In some embodiments, the obtaining module 2551 is further configured to: the following processing is performed for each unit time series in the global time series: acquiring original index data of the optical module in a unit time sequence; performing data cleaning treatment on the original index data of the optical module in the unit time sequence to obtain cleaning index data of the unit time sequence; performing data compression processing on the cleaning index data to obtain compression index data of a unit time sequence; carrying out standardization processing on the compressed index data of the unit time sequence to obtain index data of the unit time sequence; the index data of the plurality of unit time series are composed into the index data of the global time series.

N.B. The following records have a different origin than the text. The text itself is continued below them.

-- pv_equiv track=rewrite | github.com/OmerFarukTekgozoglu/Hackerrank-Solution | ArrayManipulation.py | arrayManipulation_solutionOne
-- ===== SOURCE A (Python) =====
-- def arrayManipulation_solutionOne(n, queries):
--     # Write your code here
--     initialDict = {item:0 for item in range(1,n+1)}
--     for que in queries:
--         low,high = que[:-1][0],que[:-1][1]
--         val = que[-1]
--         tempDict = {_:val for _ in range(low,high+1)}
--         for k,v in tempDict.items():
--             initialDict[k] += tempDict[k]
--     idxOfMax = max(initialDict,key=initialDict.get)
--     return initialDict[idxOfMax]
-- ===== SOURCE B (Python) =====
-- def arrayManipulation_solutionOne(n, queries):
--     # Difference array: O(n + q) instead of touching every cell of each range.
--     diff = [0] * (n + 2)
--     for q in queries:
--         low, high, val = q[0], q[1], q[-1]
--         if low <= high:
--             diff[low] += val
--             diff[high + 1] -= val
--     best = None
--     cur = 0
--     for i in range(1, n + 1):
--         cur += diff[i]
--         if best is None or cur > best:
--             best = cur
--     return best
-- ===== Notes on version B (the rewrite author's own statement) =====
-- stated objective: faster
-- what changed: A builds a dict over all of 1..n and, for every query, increments every cell of the query's range (via a second per-query dict) before scanning for the max; B only marks +val at low and -val at high+1 in a difference array and takes the running maximum of one prefix-sum sweep.
import Mathlib
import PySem

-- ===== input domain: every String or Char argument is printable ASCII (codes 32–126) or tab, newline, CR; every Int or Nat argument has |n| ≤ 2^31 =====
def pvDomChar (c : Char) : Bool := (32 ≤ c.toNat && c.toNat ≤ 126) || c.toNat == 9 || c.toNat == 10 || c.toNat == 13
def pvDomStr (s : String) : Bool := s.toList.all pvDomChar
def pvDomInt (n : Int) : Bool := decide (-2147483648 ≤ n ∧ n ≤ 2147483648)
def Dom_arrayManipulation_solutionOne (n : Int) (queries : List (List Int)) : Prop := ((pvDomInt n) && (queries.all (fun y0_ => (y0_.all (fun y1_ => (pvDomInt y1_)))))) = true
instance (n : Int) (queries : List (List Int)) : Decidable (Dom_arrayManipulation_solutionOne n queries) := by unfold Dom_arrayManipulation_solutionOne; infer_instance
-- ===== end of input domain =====
-- pv_equiv track=rewrite | github.com/lacuna-tech/mds-core | cypress/utils/gen_stubs.py | parse_path_args
-- ===== SOURCE A (Python) =====
-- def parse_path_args(path):
--   url_params = {}
--   chunks = path.split('/')
--   augmented_path = ''
--   for chunk in chunks:
--     if chunk.startswith(':'):
--       arg = chunk.replace(':', '').replace('?', '')
--       url_params[arg] = 'some_value'
--       augmented_path += '${{{arg}}}/'.format(arg=arg)
--     else:
--       augmented_path += chunk + '/'
--   return url_params, augmented_path
-- ===== SOURCE B (Python) =====
-- def parse_path_args(path):
--   # Single streaming pass over the characters (with a '/' sentinel terminator);
--   # never materializes the chunk list and uses no split/join/replace.
--   params = {}
--   augmented = ''
--   chunk = []
--   for ch in path + '/':
--     if ch == '/':
--       if chunk[:1] == [':']:
--         arg = ''.join(c for c in chunk if c not in ':?')
--         params[arg] = 'some_value'
--         augmented += '${' + arg + '}/'
--       else:
--         augmented += ''.join(chunk) + '/'
--       chunk = []
--     else:
--       chunk.append(ch)
--   return params, augmented
-- ===== Notes on version B (the rewrite author's own statement) =====
-- stated objective: alternative
-- what changed: Replaces A's split-into-chunks-then-loop algorithm (two replace calls per chunk) by a single character-level streaming tokenizer over the sentinel-terminated path that accumulates the current chunk itself, flushes it at each separator, and strips the colon and question-mark characters by one character filter, never calling split, join or replace.
import Mathlib
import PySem

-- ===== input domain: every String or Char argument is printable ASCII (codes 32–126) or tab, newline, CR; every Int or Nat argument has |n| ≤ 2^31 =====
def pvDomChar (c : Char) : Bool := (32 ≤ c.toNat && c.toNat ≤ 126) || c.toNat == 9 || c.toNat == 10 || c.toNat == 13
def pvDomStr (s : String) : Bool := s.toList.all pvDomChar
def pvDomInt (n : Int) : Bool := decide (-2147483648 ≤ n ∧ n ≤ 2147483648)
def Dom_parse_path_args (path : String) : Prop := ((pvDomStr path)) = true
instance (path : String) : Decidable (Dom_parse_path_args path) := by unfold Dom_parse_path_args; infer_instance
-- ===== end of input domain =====

-- B replaces A's split-into-chunks-then-loop algorithm by a single character-level
-- streaming tokenizer over the sentinel-terminated path, using no split/replace (objective: alternative).

-- ===== PORT A =====
def parse_path_args (path : String) : (List (String × String)) × String :=
  let chunks := (PySem.Str.split? path "/").getD []   -- split? is some: "/" ≠ ""
  let st := chunks.foldl
    (fun (st : PySem.Dict String String × String) chunk =>
      if PySem.Str.startswith chunk ":" then
        let arg := PySem.Str.replace (PySem.Str.replace chunk ":" "") "?" ""
        (st.1.insert arg "some_value", st.2 ++ "${" ++ arg ++ "}/")
      else
        (st.1, st.2 ++ chunk ++ "/"))
    (PySem.Dict.empty, "")
  (st.1.items, st.2)

-- ===== PORT B =====
-- ''.join over a list of single characters is exactly String.ofList.
def parse_path_args_alt (path : String) : (List (String × String)) × String :=
  let st := (path ++ "/").toList.foldl
    (fun (st : PySem.Dict String String × String × List Char) ch =>
      if ch = '/' then
        if PySem.List.slice st.2.2 none (some 1) = [':'] then   -- chunk[:1] == [':']
          let arg := String.ofList (st.2.2.filter (fun c => !(c == ':' || c == '?')))
          (st.1.insert arg "some_value", st.2.1 ++ "${" ++ arg ++ "}/", ([] : List Char))
        else
          (st.1, st.2.1 ++ String.ofList st.2.2 ++ "/", ([] : List Char))
      else
        (st.1, st.2.1, st.2.2 ++ [ch]))
    (PySem.Dict.empty, "", ([] : List Char))
  (st.1.items, st.2.1)

-- ===== PRECONDITION & SPEC =====
def Spec_parse_path_args (path : String) (out : (List (String × String)) × String) : Prop := out = parse_path_args_alt path
instance (path : String) (out : (List (String × String)) × String) : Decidable (Spec_parse_path_args path out) := by unfold Spec_parse_path_args; infer_instance

-- ===== CLAIM =====
def Claim_equal_parse_path_args : Prop := ∀ (path : String), Dom_parse_path_args path → Spec_parse_path_args path (parse_path_args path)

-- ===== LEMMAS AND PROOFS =====

-- A's per-chunk loop body, named (definitionally the lambda in port A)
def ppaAstep (st : PySem.Dict String String × String) (chunk : String) :
    PySem.Dict String String × String :=
  if PySem.Str.startswith chunk ":" then
    let arg := PySem.Str.replace (PySem.Str.replace chunk ":" "") "?" ""
    (st.1.insert arg "some_value", st.2 ++ "${" ++ arg ++ "}/")
  else
    (st.1, st.2 ++ chunk ++ "/")

-- B's per-character loop body, named (definitionally the lambda in port B)
def ppaBstep (st : PySem.Dict String String × String × List Char) (ch : Char) :
    PySem.Dict String String × String × List Char :=
  if ch = '/' then
    if PySem.List.slice st.2.2 none (some 1) = [':'] then
      let arg := String.ofList (st.2.2.filter (fun c => !(c == ':' || c == '?')))
      (st.1.insert arg "some_value", st.2.1 ++ "${" ++ arg ++ "}/", ([] : List Char))
    else
      (st.1, st.2.1 ++ String.ofList st.2.2 ++ "/", ([] : List Char))
  else
    (st.1, st.2.1, st.2.2 ++ [ch])

-- splitting on '/' with a current-chunk accumulator: the shape both loops meet
def ppaSplit : List Char → List Char → List (List Char)
  | [], cur => [cur]
  | c :: t, cur => if c = '/' then cur :: ppaSplit t [] else ppaSplit t (cur ++ [c])

theorem ppa_go_eq (fuel : Nat) (l cur : List Char) (acc : List (List Char)) (h : l.length < fuel) :
    PySem.Chars.splitOn.go ['/'] fuel l cur acc = acc.reverse ++ ppaSplit l cur.reverse := by
  induction fuel generalizing l cur acc with
  | zero => omega
  | succ n ih =>
    cases l with
    | nil => rw [PySem.Chars.splitOn.go.eq_def]; simp [ppaSplit]
    | cons c rest =>
      rw [PySem.Chars.splitOn.go.eq_def]
      simp only []
      by_cases hc : c = '/'
      · subst hc
        rw [if_pos (by simp [List.isPrefixOf])]
        rw [show List.drop ['/'].length ('/' :: rest) = rest from rfl]
        rw [ih rest [] (cur.reverse :: acc) (by simp at h ⊢; omega)]
        simp [ppaSplit]
      · rw [if_neg (by simp [List.isPrefixOf]; intro hh; exact hc hh.symm)]
        rw [ih rest (c :: cur) acc (by simp at h ⊢; omega)]
        simp [ppaSplit, hc]

theorem ppa_splitOn (l : List Char) :
    PySem.Chars.splitOn l ['/'] = ppaSplit l [] := by
  have := ppa_go_eq (l.length + 1) l [] [] (by omega)
  simpa [PySem.Chars.splitOn] using this

theorem ppa_go_filter (k : Char) (fuel : Nat) (l acc : List Char) (h : l.length ≤ fuel) :
    PySem.Chars.replace.go [k] [] fuel l acc
      = acc.reverse ++ l.filter (fun c => !(c == k)) := by
  induction fuel generalizing l acc with
  | zero =>
    have hl : l = [] := List.eq_nil_of_length_eq_zero (by omega)
    subst hl; rw [PySem.Chars.replace.go.eq_def]; simp
  | succ n ih =>
    cases l with
    | nil => rw [PySem.Chars.replace.go.eq_def]; simp
    | cons c rest =>
      rw [PySem.Chars.replace.go.eq_def]
      simp only []
      by_cases hc : c = k
      · subst hc
        rw [if_pos (by simp [List.isPrefixOf])]
        rw [show List.drop [c].length (c :: rest) = rest from rfl,
            show ([] : List Char).reverse ++ acc = acc from by simp]
        rw [ih rest acc (by simp at h ⊢; omega)]
        simp
      · rw [if_neg (by simp [List.isPrefixOf]; intro hh; exact hc hh.symm)]
        rw [ih rest (c :: acc) (by simp at h ⊢; omega)]
        simp [hc]

-- replace with a 1-char pattern and empty replacement is a filter
theorem ppa_replace_filter (k : Char) (l : List Char) :
    PySem.Chars.replace l [k] [] = l.filter (fun c => !(c == k)) := by
  rw [PySem.Chars.replace]
  simp only [List.isEmpty_cons, if_neg Bool.false_ne_true]
  exact ppa_go_filter k l.length l [] le_rfl

-- A's arg (two replaces) equals B's arg (one filter) on the same chunk
theorem ppa_arg_eq (cur : List Char) :
    PySem.Str.replace (PySem.Str.replace (String.ofList cur) ":" "") "?" ""
      = String.ofList (cur.filter (fun c => !(c == ':' || c == '?'))) := by
  apply String.toList_inj.mp
  simp only [PySem.Str.replace, String.toList_ofList]
  rw [show (":" : String).toList = [':'] from rfl,
      show ("?" : String).toList = ['?'] from rfl,
      show ("" : String).toList = [] from rfl]
  rw [ppa_replace_filter, ppa_replace_filter, List.filter_filter]
  congr 1
  funext c
  by_cases h1 : c = ':' <;> by_cases h2 : c = '?' <;> simp [h1, h2, Bool.and_comm]

-- A's startswith test equals B's chunk[:1] test on the same chunk
theorem ppa_start_eq (cur : List Char) :
    PySem.Str.startswith (String.ofList cur) ":"
      = decide (PySem.List.slice cur none (some 1) = [':']) := by
  cases cur with
  | nil => simp [PySem.Str.startswith, PySem.Chars.startswith, PySem.List.slice]
  | cons c t =>
    rw [show PySem.List.slice (c :: t) none (some 1) = (c :: t).take 1 from
      by exact_mod_cast PySem.List.slice_to_natCast (c :: t) 1]
    simp only [PySem.Str.startswith, String.toList_ofList]
    rw [show (":" : String).toList = [':'] from rfl]
    simp only [PySem.Chars.startswith, List.isPrefixOf, List.take, List.cons.injEq,
      and_true, Bool.and_true]
    rw [show (':' == c) = decide (c = ':') from by rw [Bool.beq_comm]; rfl]

-- flushing B's current chunk is exactly A's step on that chunk as a string
theorem ppa_flush (d : PySem.Dict String String) (s : String) (cur : List Char) :
    ppaBstep (d, s, cur) '/'
      = ((ppaAstep (d, s) (String.ofList cur)).1,
         (ppaAstep (d, s) (String.ofList cur)).2, ([] : List Char)) := by
  simp only [ppaBstep, ppaAstep, ppa_start_eq cur, ppa_arg_eq cur]
  by_cases h : PySem.List.slice cur none (some 1) = [':'] <;> simp [h]

-- B's character fold over cs ++ ['/'] computes A's chunk fold over ppaSplit cs cur
theorem ppa_main (cs : List Char) (d : PySem.Dict String String) (s : String) (cur : List Char) :
    (cs ++ ['/']).foldl ppaBstep (d, s, cur)
      = ((((ppaSplit cs cur).map String.ofList).foldl ppaAstep (d, s)).1,
         (((ppaSplit cs cur).map String.ofList).foldl ppaAstep (d, s)).2,
         ([] : List Char)) := by
  induction cs generalizing d s cur with
  | nil => simpa [ppaSplit] using ppa_flush d s cur
  | cons c t ih =>
    by_cases hc : c = '/'
    · subst hc
      simp only [List.cons_append, List.foldl_cons, ppa_flush d s cur,
        ppaSplit]
      exact ih _ _ []
    · have hstep : ppaBstep (d, s, cur) c = (d, s, cur ++ [c]) := by
        simp [ppaBstep, hc]
      simp only [List.cons_append, List.foldl_cons, hstep, ppaSplit, if_neg hc]
      exact ih d s (cur ++ [c])

-- ===== VERDICT =====
theorem parse_path_args_spec : Claim_equal_parse_path_args := by
  intro path _
  unfold Spec_parse_path_args parse_path_args parse_path_args_alt
  rw [show (fun (st : PySem.Dict String String × String) chunk =>
      if PySem.Str.startswith chunk ":" then
        let arg := PySem.Str.replace (PySem.Str.replace chunk ":" "") "?" ""
        (st.1.insert arg "some_value", st.2 ++ "${" ++ arg ++ "}/")
      else
        (st.1, st.2 ++ chunk ++ "/")) = ppaAstep from rfl]
  rw [show (fun (st : PySem.Dict String String × String × List Char) ch =>
      if ch = '/' then
        if PySem.List.slice st.2.2 none (some 1) = [':'] then
          let arg := String.ofList (st.2.2.filter (fun c => !(c == ':' || c == '?')))
          (st.1.insert arg "some_value", st.2.1 ++ "${" ++ arg ++ "}/", ([] : List Char))
        else
          (st.1, st.2.1 ++ String.ofList st.2.2 ++ "/", ([] : List Char))
      else
        (st.1, st.2.1, st.2.2 ++ [ch])) = ppaBstep from rfl]
  rw [show (PySem.Str.split? path "/").getD []
      = (ppaSplit path.toList []).map String.ofList from by
    simp [PySem.Str.split?, PySem.Chars.split?,
      show ("/" : String).toList = ['/'] from rfl, ppa_splitOn]]
  rw [show (path ++ "/").toList = path.toList ++ ['/'] from by
    simp [String.toList_append]]
  rw [ppa_main path.toList PySem.Dict.empty "" []]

In some embodiments, the obtaining module 2551 is further configured to: the following processing is performed for each sampling time point of the unit time series: acquiring a light receiving power index, a light emitting power index and a current index of the light module at a sampling time point; the method comprises the steps that a light receiving power index, a light emitting power index and a current index of an optical module at a sampling time point form original index data of the optical module at the sampling time point; and forming the original index data of the optical module at a plurality of sampling time points into the original index data of the optical module in a unit time sequence.

In some embodiments, the raw index data of the light module in the unit time series includes raw index data of the light module at each sampling time point in the unit time series; the acquisition module 2551 is further configured to: removing original index data belonging to null values and abnormal values in the original index data of each sampling time point in the unit time sequence of the optical module to obtain reserved original index data; and repeatedly filtering the original index data of each sampling time point in the reserved original index data to obtain cleaning index data of the unit time sequence.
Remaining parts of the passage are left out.